Sexwale left it UNTIL HIS FINAL SPEECH to the extraordinary FIFA congress to drop his bombshell. He gave a measured, well-prepared chat, relaxed, almost slouched. He listed his campaign promises - mostly revolving around sponsorship and footballing justice for Africa - before suddenly revealing “My campaign ends here, good luck to the other four candidates.”
It was a bombshell. A last-minute capitulation. Perhaps Sexwale had been hoping for another round of pre-election arrests in Geneva, like the last FIFA presidential election. Or maybe he suddenly realised, even as the would-be emperor faced his footballing jury, that HE HAD NOT CLOTHES.
Whatever the reason, a few hours after promising he would run, Sexwale chickened out.
So no, Mr Razzmatazz, Sexwale DID NOT “fight a good fight”, he DID NOT “stand head and shoulders with the Titans of world football”, he took the coward’s way out and refused to risk that first round of voting.
I guess by then he had realised he might actually poll NO VOTES at all. Mbalula talks of “a capable leader” who will “make us proud for generations to come”. His statement actually reads like the Sports Minister didn’t realise the only African candidate had withdrawn at the last minute, making a mockery of our continent.
I can only imagine Mbalula was trying to justify the trip to the Balon d'Or awards he made with Sexwale a month ago, where he backed Sexwale all the way. Or justify some other hidden motivation to pat Tokyo on the back.

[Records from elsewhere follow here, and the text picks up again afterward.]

-- pv_equiv track=rewrite | github.com/starsdeep/Home-Depot-Product-Search-Relevance | utility.py | match_last_k_noun
-- ===== SOURCE A (Python) =====
-- def match_last_k_noun(s, tags, k, exact_matching=False):
--     """
--     total number of noun(s) which is both in s and last k noun(s) of str2(tags is pos_tag of str2)
--     :param str1:
--     :param tags:
--     :return: cnt
--     """
--     nouns, cnt = [], 0
--     for key, tag in reversed(tags):
--         if tag=='NN':
--             nouns.append(key)
--             if len(nouns)>=k:
--                 break
--     targets = s.split()
--     for noun in nouns:
--         if exact_matching and noun in targets:
--             cnt += 1
--         elif not exact_matching and s.find(noun)>=0:
--             cnt += 1
--     return cnt
-- ===== SOURCE B (Python) =====
-- def match_last_k_noun(s, tags, k, exact_matching=False):
--     if k <= 0:
--         return 0
--     nouns = [key for key, tag in tags if tag == 'NN']
--     last_k = nouns[max(len(nouns) - k, 0):]
--     if exact_matching:
--         targets = set(s.split())
--         return sum(noun in targets for noun in last_k)
--     return sum(s.find(noun) >= 0 for noun in last_k)
-- ===== Notes on version B (the rewrite author's own statement) =====
-- stated objective: simpler
-- what changed: B replaces A's backward scan with early break plus a second counting loop by a forward filter of all NN keys, a tail slice nouns[max(len-k,0):], and a sum over that slice (comprehension-based, no reversed/break, set lookup for exact matching).
-- intended difference: On k <= 0 with at least one NN tag whose last key matches s, A still collects that one noun (its break fires only after appending) and returns 1, while B returns 0, the intended count of the last zero nouns. — e.g. on match_last_k_noun("a", [("a", "NN")], 0, false): A returns 1, B returns 0
import Mathlib
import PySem

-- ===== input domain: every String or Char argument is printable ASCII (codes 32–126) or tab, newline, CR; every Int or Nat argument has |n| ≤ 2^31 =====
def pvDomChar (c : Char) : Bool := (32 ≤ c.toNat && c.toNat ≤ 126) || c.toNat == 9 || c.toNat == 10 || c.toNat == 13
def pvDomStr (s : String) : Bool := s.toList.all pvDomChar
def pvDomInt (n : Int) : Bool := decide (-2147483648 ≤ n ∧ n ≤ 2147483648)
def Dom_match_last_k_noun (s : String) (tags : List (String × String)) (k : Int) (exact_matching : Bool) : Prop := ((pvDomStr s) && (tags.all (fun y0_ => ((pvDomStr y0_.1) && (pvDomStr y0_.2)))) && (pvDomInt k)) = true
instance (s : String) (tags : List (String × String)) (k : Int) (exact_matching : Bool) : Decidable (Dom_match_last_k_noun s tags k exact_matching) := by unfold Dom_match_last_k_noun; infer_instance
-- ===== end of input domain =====

-- B builds the forward list of NN keys, slices off its last-k tail and sums the matches
-- (objective: simpler); on k ≤ 0 B returns 0 where A still counts one noun (see D_ below).

-- ===== PORT A =====
-- first loop of A: collect last-k nouns from reversed(tags)
def pvCollect (k : Int) : List (String × String) → List String → List String
  | [], nouns => nouns
  | (key, tag) :: rest, nouns =>
    if tag == "NN" then
      let nouns' := nouns ++ [key]
      if k ≤ (nouns'.length : Int) then nouns' else pvCollect k rest nouns'
    else pvCollect k rest nouns

-- second loop of A: count nouns matching s
def pvCountStep (s : String) (targets : List String) (exact_matching : Bool) (cnt : Int) (noun : String) : Int :=
  if exact_matching && targets.contains noun then cnt + 1
  else if !exact_matching && decide (0 ≤ PySem.Str.find s noun) then cnt + 1
  else cnt

def match_last_k_noun (s : String) (tags : List (String × String)) (k : Int) (exact_matching : Bool) : Int :=
  let nouns := pvCollect k tags.reverse []
  let targets := PySem.Str.split₀ s
  nouns.foldl (pvCountStep s targets exact_matching) 0

-- ===== PORT B =====
def match_last_k_noun_alt (s : String) (tags : List (String × String)) (k : Int) (exact_matching : Bool) : Int :=
  if k ≤ 0 then 0
  else
    let nouns := (tags.filter (fun p => p.2 == "NN")).map Prod.fst
    -- nouns[max(len(nouns)-k, 0):] : slice with a nonnegative start index = drop (exact)
    let lastk := nouns.drop (max ((nouns.length : Int) - k) 0).toNat
    if exact_matching then
      let targets := PySem.Set.ofList (PySem.Str.split₀ s)
      -- sum(noun in targets for noun in last_k)
      ((lastk.countP (fun noun => PySem.Set.contains targets noun)) : Int)
    else
      -- sum(s.find(noun) >= 0 for noun in last_k)
      ((lastk.countP (fun noun => decide (0 ≤ PySem.Str.find s noun))) : Int)

-- ===== PRECONDITION & SPEC =====
-- On k ≤ 0 with at least one NN tag whose last key matches s, A still collects that one
-- noun (its break fires only after appending) and returns 1, while B returns 0, the
-- intended count of the last zero nouns.
def D_match_last_k_noun (s : String) (tags : List (String × String)) (k : Int) (exact_matching : Bool) : Prop :=
  k ≤ 0 ∧ (((tags.filter (fun p => p.2 == "NN")).map Prod.fst).getLast?.any
      (fun key => if exact_matching then (PySem.Str.split₀ s).contains key
                  else decide (0 ≤ PySem.Str.find s key))) = true
instance (s : String) (tags : List (String × String)) (k : Int) (exact_matching : Bool) : Decidable (D_match_last_k_noun s tags k exact_matching) := by unfold D_match_last_k_noun; infer_instance

def Spec_match_last_k_noun (s : String) (tags : List (String × String)) (k : Int) (exact_matching : Bool) (out : Int) : Prop := ¬ D_match_last_k_noun s tags k exact_matching → out = match_last_k_noun_alt s tags k exact_matching
instance (s : String) (tags : List (String × String)) (k : Int) (exact_matching : Bool) (out : Int) : Decidable (Spec_match_last_k_noun s tags k exact_matching out) := by unfold Spec_match_last_k_noun; infer_instance

def pvDiffWitness_match_last_k_noun : String × (List (String × String)) × Int × Bool := ("a", [("a", "NN")], 0, false)
def pvDiffWitnessOut_match_last_k_noun : Int × Int := (1, 0)

-- ===== CLAIM (what is proved, stated in full; the proofs are below) =====
def Claim_unchanged_match_last_k_noun : Prop := ∀ (s : String) (tags : List (String × String)) (k : Int) (exact_matching : Bool), Dom_match_last_k_noun s tags k exact_matching → Spec_match_last_k_noun s tags k exact_matching (match_last_k_noun s tags k exact_matching)
def Claim_changed_match_last_k_noun : Prop := Dom_match_last_k_noun (pvDiffWitness_match_last_k_noun.1) (pvDiffWitness_match_last_k_noun.2.1) (pvDiffWitness_match_last_k_noun.2.2.1) (pvDiffWitness_match_last_k_noun.2.2.2) ∧ D_match_last_k_noun (pvDiffWitness_match_last_k_noun.1) (pvDiffWitness_match_last_k_noun.2.1) (pvDiffWitness_match_last_k_noun.2.2.1) (pvDiffWitness_match_last_k_noun.2.2.2) ∧ match_last_k_noun (pvDiffWitness_match_last_k_noun.1) (pvDiffWitness_match_last_k_noun.2.1) (pvDiffWitness_match_last_k_noun.2.2.1) (pvDiffWitness_match_last_k_noun.2.2.2) = pvDiffWitnessOut_match_last_k_noun.1 ∧ match_last_k_noun_alt (pvDiffWitness_match_last_k_noun.1) (pvDiffWitness_match_last_k_noun.2.1) (pvDiffWitness_match_last_k_noun.2.2.1) (pvDiffWitness_match_last_k_noun.2.2.2) = pvDiffWitnessOut_match_last_k_noun.2 ∧ pvDiffWitnessOut_match_last_k_noun.1 ≠ pvDiffWitnessOut_match_last_k_noun.2
def Claim_exact_match_last_k_noun : Prop := ∀ (s : String) (tags : List (String × String)) (k : Int) (exact_matching : Bool), Dom_match_last_k_noun s tags k exact_matching → D_match_last_k_noun s tags k exact_matching → match_last_k_noun s tags k exact_matching ≠ match_last_k_noun_alt s tags k exact_matching

-- ===== LEMMAS AND PROOFS =====

-- the combined match predicate both programs test
def pvP (s : String) (em : Bool) (noun : String) : Bool :=
  if em then (PySem.Str.split₀ s).contains noun else decide (0 ≤ PySem.Str.find s noun)

theorem pvCountStep_eq (s : String) (em : Bool) (cnt : Int) (n : String) :
    pvCountStep s (PySem.Str.split₀ s) em cnt n = cnt + (if pvP s em n then 1 else 0) := by
  cases em <;> simp [pvCountStep, pvP] <;> split_ifs <;> simp

theorem foldl_countStep (s : String) (em : Bool) (ns : List String) :
    ∀ cnt : Int, ns.foldl (pvCountStep s (PySem.Str.split₀ s) em) cnt
      = cnt + (ns.countP (pvP s em) : Int) := by
  induction ns with
  | nil => intro cnt; simp
  | cons n rest ih =>
    intro cnt
    rw [List.foldl_cons, pvCountStep_eq, ih, List.countP_cons]
    split_ifs <;> simp <;> ring

-- characterisation of A's first loop, k ≥ 1
theorem pvCollect_take (k : Int) (l : List (String × String)) :
    ∀ nouns : List String, (nouns.length : Int) < k →
      pvCollect k l nouns
        = nouns ++ ((l.filter (fun p => p.2 == "NN")).map Prod.fst).take (k - nouns.length).toNat := by
  induction l with
  | nil => intro nouns _; simp [pvCollect]
  | cons p rest ih =>
    intro nouns h
    obtain ⟨key, tag⟩ := p
    by_cases htag : tag = "NN"
    · subst htag
      by_cases hk : k ≤ (nouns.length : Int) + 1
      · have h1 : (k - (nouns.length : Int)).toNat = 1 := by omega
        simp [pvCollect, hk, h1]
      · have hlt : ((nouns ++ [key]).length : Int) < k := by simp; omega
        have hcond : ¬ k ≤ ((nouns ++ [key]).length : Int) := by
          simp only [List.length_append, List.length_cons, List.length_nil]
          push_cast; omega
        have hrec := ih (nouns ++ [key]) hlt
        simp only [List.length_append, List.length_cons, List.length_nil] at hrec
        push_cast at hrec
        have h2 : (k - (nouns.length : Int)).toNat = (k - ((nouns.length : Int) + 1)).toNat + 1 := by omega
        simp only [pvCollect, beq_self_eq_true, if_true]
        rw [if_neg hcond, hrec]
        simp [h2, List.take_succ_cons]
    · have htag' : (tag == "NN") = false := by simp [htag]
      simp [pvCollect, htag', ih nouns h]

-- characterisation of A's first loop, k ≤ 0: exactly one noun is still collected
theorem pvCollect_nonpos (k : Int) (hk : k ≤ 0) (l : List (String × String)) :
    pvCollect k l [] = ((l.filter (fun p => p.2 == "NN")).map Prod.fst).take 1 := by
  induction l with
  | nil => simp [pvCollect]
  | cons p rest ih =>
    obtain ⟨key, tag⟩ := p
    by_cases htag : tag = "NN"
    · subst htag
      have h1 : k ≤ (([] ++ [key] : List String).length : Int) := by simp; omega
      simp only [pvCollect, beq_self_eq_true, if_true]
      rw [if_pos h1]
      simp
    · have htag' : (tag == "NN") = false := by simp [htag]
      simp [pvCollect, htag', ih]

-- A's result as a countP over the last-k tail of the forward NN-key list (k ≥ 1)
theorem A_char (s : String) (tags : List (String × String)) (k : Int) (em : Bool) (hk : 0 < k) :
    match_last_k_noun s tags k em
      = ((((tags.filter (fun p => p.2 == "NN")).map Prod.fst).drop
            (((tags.filter (fun p => p.2 == "NN")).map Prod.fst).length - k.toNat)).countP (pvP s em) : Int) := by
  unfold match_last_k_noun
  rw [pvCollect_take k tags.reverse [] (by simpa using hk), foldl_countStep]
  simp only [List.nil_append, Int.zero_add, List.length_nil, Int.natCast_zero, Int.sub_zero]
  congr 1
  rw [List.filter_reverse, List.map_reverse]
  rw [List.take_reverse, List.countP_reverse]

-- B's result as the same countP (k ≥ 1)
theorem B_char (s : String) (tags : List (String × String)) (k : Int) (em : Bool) (hk : 0 < k) :
    match_last_k_noun_alt s tags k em
      = ((((tags.filter (fun p => p.2 == "NN")).map Prod.fst).drop
            (((tags.filter (fun p => p.2 == "NN")).map Prod.fst).length - k.toNat)).countP (pvP s em) : Int) := by
  unfold match_last_k_noun_alt
  rw [if_neg (by omega)]
  have hidx : (max ((((tags.filter (fun p => p.2 == "NN")).map Prod.fst).length : Int) - k) 0).toNat
      = ((tags.filter (fun p => p.2 == "NN")).map Prod.fst).length - k.toNat := by omega
  cases em
  · simp only [hidx, Bool.false_eq_true, if_false]
    congr 1
  · simp only [hidx, if_true]
    congr 1
    apply List.countP_congr; intro n _; simp [pvP, PySem.Set.contains]

-- ===== VERDICT (by name: the statement is the Claim_ definition above) =====
theorem match_last_k_noun_spec : Claim_unchanged_match_last_k_noun := by
  intro s tags k em _hdom
  unfold Spec_match_last_k_noun
  intro hnd
  by_cases hk : k ≤ 0
  · -- ¬D_ with k ≤ 0: the last NN key (if any) does not match, so both sides are 0
    unfold match_last_k_noun match_last_k_noun_alt
    rw [if_pos hk, pvCollect_nonpos k hk, foldl_countStep]
    rw [List.filter_reverse, List.map_reverse]
    set nn := (tags.filter (fun p => p.2 == "NN")).map Prod.fst with hnn
    unfold D_match_last_k_noun at hnd
    simp only [not_and, ← hnn] at hnd
    have hnd' := hnd hk
    cases h : nn.getLast? with
    | none =>
      have : nn = [] := List.getLast?_eq_none_iff.mp h
      simp [this]
    | some key =>
      have hrev : nn.reverse.take 1 = [key] := by
        have : nn.reverse.head? = some key := by rw [List.head?_reverse, h]
        cases hr : nn.reverse with
        | nil => simp [hr] at this
        | cons a t => simp [hr] at this; simp [this]
      rw [hrev]
      have hpk : pvP s em key = false := by
        rw [h] at hnd'
        simp only [Option.any_some] at hnd'
        unfold pvP
        cases em <;> simpa using hnd'
      simp [hpk]
  · rw [A_char s tags k em (by omega), B_char s tags k em (by omega)]

theorem match_last_k_noun_changed : Claim_changed_match_last_k_noun := by
  unfold Claim_changed_match_last_k_noun; decide

theorem match_last_k_noun_tight : Claim_exact_match_last_k_noun := by
  intro s tags k em _ hd
  obtain ⟨hk, hmatch⟩ := hd
  unfold match_last_k_noun match_last_k_noun_alt
  rw [if_pos hk, pvCollect_nonpos k hk, foldl_countStep]
  rw [List.filter_reverse, List.map_reverse]
  set nn := (tags.filter (fun p => p.2 == "NN")).map Prod.fst with hnn
  cases h : nn.getLast? with
  | none => rw [h] at hmatch; simp at hmatch
  | some key =>
    have hrev : nn.reverse.take 1 = [key] := by
      have : nn.reverse.head? = some key := by rw [List.head?_reverse, h]
      cases hr : nn.reverse with
      | nil => simp [hr] at this
      | cons a t => simp [hr] at this; simp [this]
    rw [hrev]
    have hpk : pvP s em key = true := by
      rw [h] at hmatch
      simp only [Option.any_some] at hmatch
      unfold pvP
      cases em <;> simpa using hmatch
    simp [hpk]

Ultimately, Sexwale DID NOT fly the South African flag. He ripped it down and ran off with it fluttering between his legs. And no, he DID NOT “have the tenacity, the stature and capacity to contest leadership roles”. He WITHDREW BEFORE THE CONTEST.
Like the brave outsider in the 100m sprint against the taller, faster guys at school, you have to get to the start gun and face the ignominy of trailing in 10m adrift. You can't walk away. That's just not right.
Unlike Jerome Champagne - the Frenchman who polled just seven votes in the first round - and Prince Ali of Jordan, Sexwale thus had NO VOTES to offer eventual winner Gianni Infantino in the decisive second round of voting.
There is an assumption Sexwale will be given a major role in Infantino’s regime because the Italian-Swiss candidate visited Robben Island with the former political prisoner last week. But given the horse-trading that went on with Champagne and Prince Ali between the two rounds of voting in Geneva on Friday, it’s far more likely other people, those who actually understand FIFA and fought to the finish, will have moved ahead of Sexwale.
But in the end, we have to hope Sexwale will gain some kind of foothold in the footballing kingdom under Infantino. Africa desperately needs somebody more credible than CAF’s Issa Hayatou, 69, who guided our African brothers to back the humbled Sheikh Salman.
Quite why a billionaire would want a support role in football administration I can’t tell you. He seems very busy buying up mines further north, amid some controversy. And why Infantino would want him after his craven retreat is hard to fathom.
But we live in hope. Perhaps Sexwale, in a position of power, can do something about that lingering 2010 match-fixing scandal, or allow Danny Jordaan and Irvin Khoza to travel beyond our borders in the wake of the FBI investigation in to Jack Warner’s magically disappearing $10m (R160m) “African Diaspora Fund”.
He could also sort out the R350m FIFA World Cup legacy cash, which our grass-roots so desperately needs. We might hope for somebody high up in the world body to provide a more democratic, better-run African Federation, where African Champions League opponents turn up on time.
Better yet, why not run for CAF president Mr Sexwale? After Polokwane 2007 and Geneva 2016, you may actually get to reach the voting phase. Then Mbalula will, presumably, wheel out the red carpet.